What was it like to be a part of anime fandom at the time? Again, I was pretty isolated from anime fandom at large, but among my very small anime-inclined IRL friend group and my social circles online (primarily tumblr) there was a lot going on! My IRL friends would goof around, singing “Caramelldansen” and doing the accompanying dance, do impressions of Hetalia characters, and I think even did cosplay, whereas the fans I hung around online were mostly fanfic writers—I read so many Hetalia AUs I wouldn’t even know where to start describing them! Although I primarily hung around on tumblr, Livejournal and FFN [Fanfiction.net] were still fairly active, and ao3 [Archive of our Own] was active, but more exclusive than it is now.

You seem to have had a lot of IRL anime-fan friends. Did you meet them because of anime? Or were they into anime already and got you into it? Oh I wouldn’t say a lot, I had like, six friends total and three of them were into anime in some capacity—although I did admittedly go to a couple meetings of my high school anime club. They got me into Hetalia (and then moved on to Homestuck fairly quickly) but I was so excited by the idea of nations as people and all the amazing fic I found that I just got hooked on that fandom. The anime club may have introduced me to some series, too (Ouran?) but I don’t have very strong memories of it.

Did you write fanfic yourself? I have posted one fanfic in my entire time in fandom (which technically was supposed to be chapter 1 of an ongoing fic, but the rest of the fic just…never happened.) It was a genderswapped Hetalia high school AU with Spain/South Italy and FWB!Spain/France. It didn’t get much response, although I do think my friends read it and liked it; it wasn’t great, but it also wasn’t terrible, and looking back it was kind of delightful that those were my, uh, artistic priorities. I’ve drafted a few other half-finished fics, one for My Hero Academia and one for Yuri!!! on Ice most recently, but I’ve never published anything else.

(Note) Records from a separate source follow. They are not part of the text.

-- pv_equiv track=rewrite | github.com/WilliamsNimi/Chess_Logic | Python_Script/utils2.py | threatened_squares_king
-- ===== SOURCE A (Python) =====
-- def threatened_squares_king(King, Board, squares):
--     ###
--     # threatened_squares_king- This function aims to get the squares threatened by kings
--     # Description: This function gets all the squares threatened by any given king on the board
--     # @King: This is the exact king piece to check threats for
--     # @Board: The exact Board instance to scan
--     # @squares: This is the list of standard chess squares it needs to pass to the individual piece functions checking for threats
--     # Return: Returns a list of all squares threatened by a given king
--     ###
--     x_coord = 0
--     y_coord = 0
--     king_threatened_squares = []
--
--     for key, value in Board.items():
--         if value[2] == King:
--             x_coord = value[0]
--             y_coord = value[1]
--
--             for square_key, values in squares.items():
--                 if (((values[0] - value[0] == 0) and (values[1] - value[1] == 1)) or (
--                         (values[0] - value[0] == 1) and (values[1] - value[1] == 0)) or (
--                         (values[0] - value[0] == -1) and (values[1] - value[1] == 0)) or (
--                         (values[0] - value[0] == 0) and (values[1] - value[1] == -1)) or (
--                         (values[0] - value[0] == 1) and (values[1] - value[1] == 1)) or (
--                         (values[0] - value[0] == -1) and (values[1] - value[1] == 1)) or (
--                         (values[0] - value[0] == 1) and (values[1] - value[1] == -1)) or (
--                         (values[0] - value[0] == -1) and (values[1] - value[1] == -1))):
--                     if (Board[square_key][2] != ""):  # Checks if the square is not empty
--                         king_threatened_squares.append(square_key)
--                     else:
--                         king_threatened_squares.append(square_key)
--
--     return (king_threatened_squares)
-- ===== SOURCE B (Python) =====
-- def threatened_squares_king(King, Board, squares):
--     # Index squares by coordinate once, then probe the 8 neighbor coordinates per king.
--     pos = {}
--     for i, (sk, v) in enumerate(squares.items()):
--         pos.setdefault((v[0], v[1]), []).append((i, sk))
--     out = []
--     for value in Board.values():
--         if value[2] == King:
--             x, y = value[0], value[1]
--             hits = []
--             for dx, dy in ((-1, -1), (-1, 0), (-1, 1), (0, -1), (0, 1), (1, -1), (1, 0), (1, 1)):
--                 hits.extend(pos.get((x + dx, y + dy), []))
--             hits.sort(key=lambda t: t[0])
--             out.extend(sk for _, sk in hits)
--     return out
-- ===== Notes on version B (the rewrite author's own statement) =====
-- stated objective: alternative
-- what changed: B builds a coordinate->(index,key) dictionary over the squares once and probes only the 8 neighbor coordinates of each king, restoring square order via the stored indices, instead of A's scan of every square per matching board piece; B also drops A's dead occupied-square check whose two branches are identical.
import Mathlib
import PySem

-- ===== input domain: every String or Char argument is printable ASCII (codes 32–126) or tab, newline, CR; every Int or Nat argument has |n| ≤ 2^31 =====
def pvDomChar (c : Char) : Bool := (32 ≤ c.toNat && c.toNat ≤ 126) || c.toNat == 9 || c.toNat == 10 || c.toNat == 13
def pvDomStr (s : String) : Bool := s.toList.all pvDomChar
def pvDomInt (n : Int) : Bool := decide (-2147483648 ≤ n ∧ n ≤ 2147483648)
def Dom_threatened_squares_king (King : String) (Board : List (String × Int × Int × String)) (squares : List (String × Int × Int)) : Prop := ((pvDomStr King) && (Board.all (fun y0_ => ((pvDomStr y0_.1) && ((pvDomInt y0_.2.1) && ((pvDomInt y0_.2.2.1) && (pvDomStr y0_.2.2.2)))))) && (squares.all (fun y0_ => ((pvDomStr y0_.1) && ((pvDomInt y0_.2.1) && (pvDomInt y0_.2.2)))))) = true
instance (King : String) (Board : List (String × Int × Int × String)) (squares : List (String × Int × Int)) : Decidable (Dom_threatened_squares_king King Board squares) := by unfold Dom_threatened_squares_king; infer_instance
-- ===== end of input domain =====

-- B replaces A's per-king scan of all squares by a coordinate→(index,key) dictionary built once,
-- probing only the 8 neighbor coordinates of each king and restoring square order by index.

-- ===== PORT A =====
-- A's 8-way adjacency disjunction (value[0]-x, value[1]-y pattern), shared with Pre_
def pvKingAdj (x y sx sy : Int) : Bool :=
  (sx - x == 0 && sy - y == 1) || (sx - x == 1 && sy - y == 0) ||
  (sx - x == -1 && sy - y == 0) || (sx - x == 0 && sy - y == -1) ||
  (sx - x == 1 && sy - y == 1) || (sx - x == -1 && sy - y == 1) ||
  (sx - x == 1 && sy - y == -1) || (sx - x == -1 && sy - y == -1)

-- A's body 'if Board[square_key][2] != "": append else append'; the lookup is Dict.get?;
-- on none Python raises KeyError (excluded by Pre_), so that branch yields acc unchanged
def pvLookupAppend (Board : List (String × Int × Int × String)) (acc : List String) (k : String) : List String :=
  match (PySem.Dict.mk Board).get? k with
  | some v => if v.2.2 ≠ "" then acc ++ [k] else acc ++ [k]
  | none => acc

-- literal port of A: state (x_coord, y_coord, king_threatened_squares)
def threatened_squares_king (King : String) (Board : List (String × Int × Int × String)) (squares : List (String × Int × Int)) : List String :=
  (Board.foldl (fun (st : Int × Int × List String) kv =>
      if kv.2.2.2 = King then
        (kv.2.1, kv.2.2.1,
          squares.foldl (fun acc sq =>
            if pvKingAdj kv.2.1 kv.2.2.1 sq.2.1 sq.2.2 then
              pvLookupAppend Board acc sq.1
            else acc) st.2.2)
      else st)
    ((0 : Int), (0 : Int), ([] : List String))).2.2

-- ===== PORT B =====
def pvKingDeltas : List (Int × Int) :=
  [(-1, -1), (-1, 0), (-1, 1), (0, -1), (0, 1), (1, -1), (1, 0), (1, 1)]

def threatened_squares_king_alt (King : String) (Board : List (String × Int × Int × String)) (squares : List (String × Int × Int)) : List String :=
  let pos : PySem.Dict (Int × Int) (List (Int × String)) :=
    (PySem.List.enumerate squares).foldl
      (fun d p => d.modify (p.2.2.1, p.2.2.2) [] (· ++ [(p.1, p.2.1)])) PySem.Dict.empty
  Board.foldl (fun out kv =>
    if kv.2.2.2 = King then
      let hits := pvKingDeltas.foldl
        (fun h d => h ++ pos.getD (kv.2.1 + d.1, kv.2.2.1 + d.2) []) []
      out ++ (PySem.List.sorted hits (fun t => t.1)).map (fun t => t.2)
    else out) []

-- ===== PRECONDITION & SPEC =====
-- Pre_ excludes exactly the inputs on which A raises KeyError: a square adjacent to some piece
-- equal to King whose key is not a key of Board (A looks up Board[square_key] there).
def Pre_threatened_squares_king (King : String) (Board : List (String × Int × Int × String)) (squares : List (String × Int × Int)) : Prop :=
  ∀ kv ∈ Board, kv.2.2.2 = King → ∀ sq ∈ squares,
    pvKingAdj kv.2.1 kv.2.2.1 sq.2.1 sq.2.2 = true → sq.1 ∈ Board.map (fun b => b.1)
instance (King : String) (Board : List (String × Int × Int × String)) (squares : List (String × Int × Int)) : Decidable (Pre_threatened_squares_king King Board squares) := by unfold Pre_threatened_squares_king; infer_instance

def pvWitness_threatened_squares_king : String × (List (String × Int × Int × String)) × (List (String × Int × Int)) :=
  ("K", [("a1", 0, 0, "K"), ("a2", 0, 1, "")], [("a1", 0, 0), ("a2", 0, 1)])

def Spec_threatened_squares_king (King : String) (Board : List (String × Int × Int × String)) (squares : List (String × Int × Int)) (out : List String) : Prop := out = threatened_squares_king_alt King Board squares
instance (King : String) (Board : List (String × Int × Int × String)) (squares : List (String × Int × Int)) (out : List String) : Decidable (Spec_threatened_squares_king King Board squares out) := by unfold Spec_threatened_squares_king; infer_instance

Was the Internet a part of fandom at the time? Yes, the internet was a huge part of my fandom experience. There was an anime club at my high school that I had some friends in and sometimes spent time at, but I primarily got to know other fans through the internet.

Do you still know the friends you made when you were getting into anime? I do still know quite a few of my online friends! I actually met my best friend of six years on tumblr because of their France/Canada ficlets. I’m only super close with them out of all the people I talked to during that period, but several of us do still follow each other on twitter.

Do you remember your first convention? I still haven’t been to an anime convention, actually! In high school I was too geographically isolated and in college I was too broke. Hopefully I’ll get to go to one in the next couple years.

For you, what’s the biggest contrast between anime fandom then and anime fandom today? I think there are still a lot of similarities depending on where you look, and many of the differences in my fandom experience now as opposed to when I was in high school are just the result of being older and knowing different people. That said, I do think something that’s changed is that fandom is kind of undergoing a crisis of ethics right now–there’s a lot of conversation happening about artists’ rights (both fanartists and anime creators), social justice, callout culture, how minors/teenagers should be treated and what they should be exposed to in fandom, etc. These conversations can be incredibly frustrating and exhausting, and there are definitely times where I get defensive of my tastes and want to be like ‘please shut up and leave me alone,’ but ultimately I think talking about this issues (as well as how to talk about these issues) is better than engaging with fandom uncritically and letting the ethics and sexual politics of what we create and enjoy as fans go unquestioned.